QUESTION: (I translated it into English so you might find somewhat awkward..)
A company wants to get information about the lifespan of certain machines. Let's say that the lifespan of the machines follows an exponential distribution which is $p(y|\theta)=\theta e^{-\theta y}(\,y>0)$
After examining 50 machines, the average lifespan of the machines was 756 hours. Find a 95% HPD credible interval for $\theta$.(Use a non informative prior $p(\theta)=\theta^{-1}$
Hello. I'm studying Bayesian statistics with some textbook and I came across this question. I guess I'm having trouble understanding this part => 'After examining 50 machines, the average lifespan of the machines was 756 hours'. Does this mean that there are 50 samples every which follows an exponential distribution..?
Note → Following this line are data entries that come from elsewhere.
-- pv_equiv track=rewrite | github.com/jacobandersson86/AoC2023 | day18/lavaduct_lagoon.py | calculate_positions_line
-- ===== SOURCE A (Python) =====
-- dir_ds = {
--     "R" : (1, 0),
--     "L" : (-1, 0),
--     "D" : (0, 1), # +1 eventhough down since matrix is growing downward.
--     "U" : (0, -1),
-- }
--
-- def calculate_positions_line(directions, lengths) :
--     positions = [(0, 0)]
--     for dir, l in zip(directions, lengths) :
--         ds = dir_ds[dir]
--
--         last_pos = positions[-1]
--
--         for _ in range(l):
--             lx, ly  = last_pos
--             dx, dy = ds
--             x, y = lx + dx, ly + dy
--             positions.append((x, y))
--             last_pos = (x, y)
--
--     return positions
-- ===== SOURCE B (Python) =====
-- dir_ds = {
--     "R": (1, 0),
--     "L": (-1, 0),
--     "D": (0, 1),
--     "U": (0, -1),
-- }
--
--
-- def calculate_positions_line(directions, lengths):
--     # Phase 1: accumulate the corner vertices of the polyline.
--     corners = [(0, 0)]
--     x = y = 0
--     for d, l in zip(directions, lengths):
--         dx, dy = dir_ds[d]
--         x, y = x + dx * l, y + dy * l
--         corners.append((x, y))
--     # Phase 2: fill each segment with unit steps, each corner included once.
--     positions = [(0, 0)]
--     px, py = 0, 0
--     for cx, cy in corners[1:]:
--         sx = (px < cx) - (cx < px)
--         sy = (py < cy) - (cy < py)
--         n = abs(cx - px) + abs(cy - py)
--         for i in range(1, n + 1):
--             positions.append((px + sx * i, py + sy * i))
--         px, py = cx, cy
--     return positions
-- ===== Notes on version B (the rewrite author's own statement) =====
-- stated objective: alternative
-- what changed: B first accumulates the corner vertices of the polyline (one signed displacement per instruction) and then, in a second pass, fills each segment with unit steps from the previous corner, instead of A's walk that appends unit steps while reading the growing list's last element; Pre_ excludes directions outside the four dict keys (A raises KeyError) and negative lengths, an unspecified corner where A's range() silently skips the instruction while B's geometric fill walks backwards.
-- outside the precondition, e.g. on calculate_positions_line(['R'], [-1]): A returns [(0, 0)], B returns [(0, 0), (-1, 0)]
import Mathlib
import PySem

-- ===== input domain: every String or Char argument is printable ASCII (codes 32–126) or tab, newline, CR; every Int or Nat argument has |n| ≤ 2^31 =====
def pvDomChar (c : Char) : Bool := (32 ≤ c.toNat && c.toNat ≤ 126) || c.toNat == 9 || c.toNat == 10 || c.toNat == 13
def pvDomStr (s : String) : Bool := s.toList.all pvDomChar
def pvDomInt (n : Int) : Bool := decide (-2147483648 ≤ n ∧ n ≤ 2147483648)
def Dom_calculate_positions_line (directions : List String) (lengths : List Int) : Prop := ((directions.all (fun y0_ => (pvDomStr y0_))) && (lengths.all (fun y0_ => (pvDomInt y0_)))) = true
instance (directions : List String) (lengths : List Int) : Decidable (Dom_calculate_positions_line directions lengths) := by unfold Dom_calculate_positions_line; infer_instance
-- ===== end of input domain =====

-- B builds the corner vertices first and then fills each segment with unit steps;
-- A walks unit steps directly, reading the growing list's last element.

-- ===== PORT A =====
-- dir_ds lookup (Python dict of four literal keys)
def dirDs (dir : String) : Option (Int × Int) :=
  if dir = "R" then some (1, 0)
  else if dir = "L" then some (-1, 0)
  else if dir = "D" then some (0, 1)
  else if dir = "U" then some (0, -1)
  else none

-- inner 'for _ in range(l)' loop: appends unit steps, returns (positions, last_pos)
def cplInner (dx dy lx ly : Int) (positions : List (Int × Int)) :
    Nat → List (Int × Int) × (Int × Int)
  | 0 => (positions, (lx, ly))
  | Nat.succ n =>
    let x := lx + dx
    let y := ly + dy
    cplInner dx dy x y (positions ++ [(x, y)]) n

-- outer 'for dir, l in zip(...)' loop
def cplLoop (positions : List (Int × Int)) : List (String × Int) → List (Int × Int)
  | [] => positions
  | (dir, l) :: rest =>
    match dirDs dir with
    | none => cplLoop positions rest  -- Python raises KeyError here; excluded by Pre_
    | some (dx, dy) =>
      let last := positions.getLastD (0, 0)  -- positions[-1]; the list is never empty
      cplLoop (cplInner dx dy last.1 last.2 positions l.toNat).1 rest

def calculate_positions_line (directions : List String) (lengths : List Int) : List (Int × Int) :=
  cplLoop [(0, 0)] (directions.zip lengths)

-- ===== PORT B =====
-- phase 1: corners appended after the initial (0,0) (Python's corners[1:])
def cplCorners (x y : Int) : List (String × Int) → List (Int × Int)
  | [] => []
  | (d, l) :: rest =>
    match dirDs d with
    | none => (x, y) :: cplCorners x y rest  -- Python raises KeyError here; excluded by Pre_
    | some (dx, dy) =>
      (x + dx * l, y + dy * l) :: cplCorners (x + dx * l) (y + dy * l) rest

-- phase 2: fill each segment with unit steps from the previous corner
def cplFill (px py : Int) (positions : List (Int × Int)) :
    List (Int × Int) → List (Int × Int)
  | [] => positions
  | (cx, cy) :: rest =>
    let sx : Int := (if px < cx then 1 else 0) - (if cx < px then 1 else 0)
    let sy : Int := (if py < cy then 1 else 0) - (if cy < py then 1 else 0)
    let n : Nat := (cx - px).natAbs + (cy - py).natAbs
    cplFill cx cy
      (positions ++ (List.range' 1 n).map (fun (i : Nat) => (px + sx * i, py + sy * i))) rest

def calculate_positions_line_alt (directions : List String) (lengths : List Int) : List (Int × Int) :=
  let corners := (0, 0) :: cplCorners 0 0 (directions.zip lengths)
  cplFill 0 0 [(0, 0)] (corners.drop 1)

-- ===== PRECONDITION & SPEC =====
-- Pre_ excludes the inputs where Python A raises KeyError (a zipped direction outside
-- the four dict keys) and negative zipped lengths, an unspecified corner where A's
-- range() silently skips the instruction while B's geometric fill walks backwards.
def Pre_calculate_positions_line (directions : List String) (lengths : List Int) : Prop :=
  ∀ p ∈ directions.zip lengths,
    (p.1 = "R" ∨ p.1 = "L" ∨ p.1 = "D" ∨ p.1 = "U") ∧ 0 ≤ p.2
instance (directions : List String) (lengths : List Int) : Decidable (Pre_calculate_positions_line directions lengths) := by unfold Pre_calculate_positions_line; infer_instance

def pvWitness_calculate_positions_line : List String × List Int := (["R", "D", "L"], [2, 1, 3])

def Spec_calculate_positions_line (directions : List String) (lengths : List Int) (out : List (Int × Int)) : Prop := out = calculate_positions_line_alt directions lengths
instance (directions : List String) (lengths : List Int) (out : List (Int × Int)) : Decidable (Spec_calculate_positions_line directions lengths out) := by unfold Spec_calculate_positions_line; infer_instance

-- ===== CLAIM (what is proved, stated in full; the proofs are below) =====
def Claim_equal_calculate_positions_line : Prop := ∀ (directions : List String) (lengths : List Int), Dom_calculate_positions_line directions lengths → Pre_calculate_positions_line directions lengths → Spec_calculate_positions_line directions lengths (calculate_positions_line directions lengths)

-- ===== LEMMAS AND PROOFS =====

theorem cplInner_eq (n : Nat) : ∀ (dx dy x y : Int) (pos : List (Int × Int)),
    cplInner dx dy x y pos n =
      (pos ++ (List.range' 1 n).map (fun (i : Nat) => (x + dx * i, y + dy * i)),
        (x + dx * n, y + dy * n)) := by
  induction n with
  | zero => intro dx dy x y pos; simp [cplInner]
  | succ m ih =>
    intro dx dy x y pos
    simp only [cplInner, ih, List.range'_succ, List.map_cons, List.append_assoc,
      List.cons_append, List.nil_append, Prod.mk.injEq, List.append_right_inj,
      List.cons.injEq]
    refine ⟨⟨⟨by push_cast; ring, by push_cast; ring⟩, ?_⟩, by push_cast; ring,
      by push_cast; ring⟩
    simp only [List.range'_eq_map_range, List.map_map]
    apply List.map_congr_left
    intro i _
    simp only [Function.comp_apply, Prod.mk.injEq]
    push_cast
    constructor <;> ring

theorem step_pos (rest : List (String × Int))
    (ih : ∀ (x y : Int) (acc : List (Int × Int)),
      cplLoop (acc ++ [(x, y)]) rest = cplFill x y (acc ++ [(x, y)]) (cplCorners x y rest))
    (dx dy x y l : Int) (hl : 0 < l) (acc : List (Int × Int)) :
    cplLoop (cplInner dx dy x y (acc ++ [(x, y)]) l.toNat).1 rest
      = cplFill (x + dx * l) (y + dy * l)
          ((acc ++ [(x, y)]) ++ (List.range' 1 l.toNat).map (fun (i : Nat) => (x + dx * i, y + dy * i)))
          (cplCorners (x + dx * l) (y + dy * l) rest) := by
  rw [cplInner_eq]
  obtain ⟨m, hm⟩ : ∃ m, l.toNat = m + 1 := ⟨l.toNat - 1, by omega⟩
  have hcast : (l.toNat : Int) = l := Int.toNat_of_nonneg (le_of_lt hl)
  have hc : ((1 + 1 * m : Nat) : Int) = l := by push_cast; omega
  have hseg : (acc ++ [(x, y)]) ++ (List.range' 1 l.toNat).map (fun (i : Nat) => (x + dx * i, y + dy * i))
      = (acc ++ (x, y) :: (List.range' 1 m).map (fun (i : Nat) => (x + dx * i, y + dy * i)))
        ++ [(x + dx * l, y + dy * l)] := by
    rw [hm, List.range'_concat, List.map_append]
    simp only [List.map_cons, List.map_nil, List.append_assoc, List.cons_append,
      List.nil_append, hc]
  rw [hseg, ih]

-- B's fill step on a positive axis-aligned segment recovers the unit-step list
theorem fill_cons_pos (dx dy x y l : Int) (hl : 0 < l)
    (hd : (dx = 1 ∧ dy = 0) ∨ (dx = -1 ∧ dy = 0) ∨ (dx = 0 ∧ dy = 1) ∨ (dx = 0 ∧ dy = -1))
    (pos : List (Int × Int)) (cs : List (Int × Int)) :
    cplFill x y pos ((x + dx * l, y + dy * l) :: cs)
      = cplFill (x + dx * l) (y + dy * l)
          (pos ++ (List.range' 1 l.toNat).map (fun (i : Nat) => (x + dx * i, y + dy * i))) cs := by
  simp only [cplFill]
  have hsx : ((if x < x + dx * l then (1:Int) else 0) - if x + dx * l < x then (1:Int) else 0) = dx := by
    rcases hd with ⟨h1, h2⟩ | ⟨h1, h2⟩ | ⟨h1, h2⟩ | ⟨h1, h2⟩ <;> subst h1 <;> subst h2 <;>
      split_ifs <;> omega
  have hsy : ((if y < y + dy * l then (1:Int) else 0) - if y + dy * l < y then (1:Int) else 0) = dy := by
    rcases hd with ⟨h1, h2⟩ | ⟨h1, h2⟩ | ⟨h1, h2⟩ | ⟨h1, h2⟩ <;> subst h1 <;> subst h2 <;>
      split_ifs <;> omega
  have hn : (x + dx * l - x).natAbs + (y + dy * l - y).natAbs = l.toNat := by
    rcases hd with ⟨h1, h2⟩ | ⟨h1, h2⟩ | ⟨h1, h2⟩ | ⟨h1, h2⟩ <;> subst h1 <;> subst h2 <;> omega
  rw [hsx, hsy, hn]

theorem dirDs_cases (d : String) (dx dy : Int) (h : dirDs d = some (dx, dy)) :
    (dx = 1 ∧ dy = 0) ∨ (dx = -1 ∧ dy = 0) ∨ (dx = 0 ∧ dy = 1) ∨ (dx = 0 ∧ dy = -1) := by
  unfold dirDs at h
  split_ifs at h <;> simp only [Option.some.injEq, Prod.mk.injEq] at h <;> tauto

theorem main_lemma (pairs : List (String × Int)) (hpos : ∀ p ∈ pairs, 0 ≤ p.2) :
    ∀ (x y : Int) (acc : List (Int × Int)),
    cplLoop (acc ++ [(x, y)]) pairs = cplFill x y (acc ++ [(x, y)]) (cplCorners x y pairs) := by
  induction pairs with
  | nil => intro x y acc; simp [cplLoop, cplCorners, cplFill]
  | cons hd rest ih =>
    intro x y acc
    obtain ⟨d, l⟩ := hd
    have hrest : ∀ p ∈ rest, 0 ≤ p.2 := fun p hp => hpos p (List.mem_cons_of_mem _ hp)
    rcases h : dirDs d with _ | ⟨dx, dy⟩
    · -- unknown direction: both sides leave the state unchanged
      simp only [cplLoop, cplCorners, h, cplFill, sub_self, lt_self_iff_false, if_false,
        Int.natAbs_zero, Nat.add_zero, List.range'_zero, List.map_nil, List.append_nil]
      exact ih hrest x y acc
    · simp only [cplLoop, cplCorners, h, List.getLastD_concat]
      have hl0 : 0 ≤ l := hpos (d, l) (List.mem_cons_self)
      rcases lt_or_eq_of_le hl0 with hl | hl
      · rw [fill_cons_pos dx dy x y l hl (dirDs_cases d dx dy h)]
        exact step_pos rest (ih hrest) dx dy x y l hl acc
      · subst hl
        simp only [Int.toNat_zero, cplInner, mul_zero, add_zero, cplFill, sub_self,
          lt_self_iff_false, if_false, Int.natAbs_zero, List.range'_zero,
          List.map_nil, List.append_nil]
        exact ih hrest x y acc

-- ===== VERDICT (by name: the statement is the Claim_ definition above) =====
theorem calculate_positions_line_spec : Claim_equal_calculate_positions_line := by
  intro directions lengths _ hpre
  unfold Spec_calculate_positions_line calculate_positions_line calculate_positions_line_alt
  simpa using main_lemma (directions.zip lengths) (fun p hp => (hpre p hp).2) 0 0 []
If I think of it like that, the likelihood would be $p(y_{1},..,y_{50}|\theta) = \theta^{50}e^{-\theta\sum_{i=1}^{50}\large y_{i}}$ and by using a given prior we can get the posterior distribution $p(\theta|y_{1},..,y_{50}) \propto \theta^{49}e^{-\theta\sum_{i=1}^{50}\large y_{i}}$ which is Gamma(50, $\sum_{i=1}^{50}\large y_{i}$)
Now I have everything except $\sum_{i=1}^{50}\large y_{i}$. I guess I can get something from 'average lifespan was 756 hours' but isn't this average lifespan is about parameter $\theta$? How can I derive something that has to do with $\sum_{i=1}^{50}\large y_{i}$
Any help is appreciated.
Yes. All samples taken are assumed to come from an exponential distribution.
You have the sample mean of the $y_i$: $1/50 \sum_i^{50}y_i = 756$ so now you can find the summation you are looking for to compute your posterior.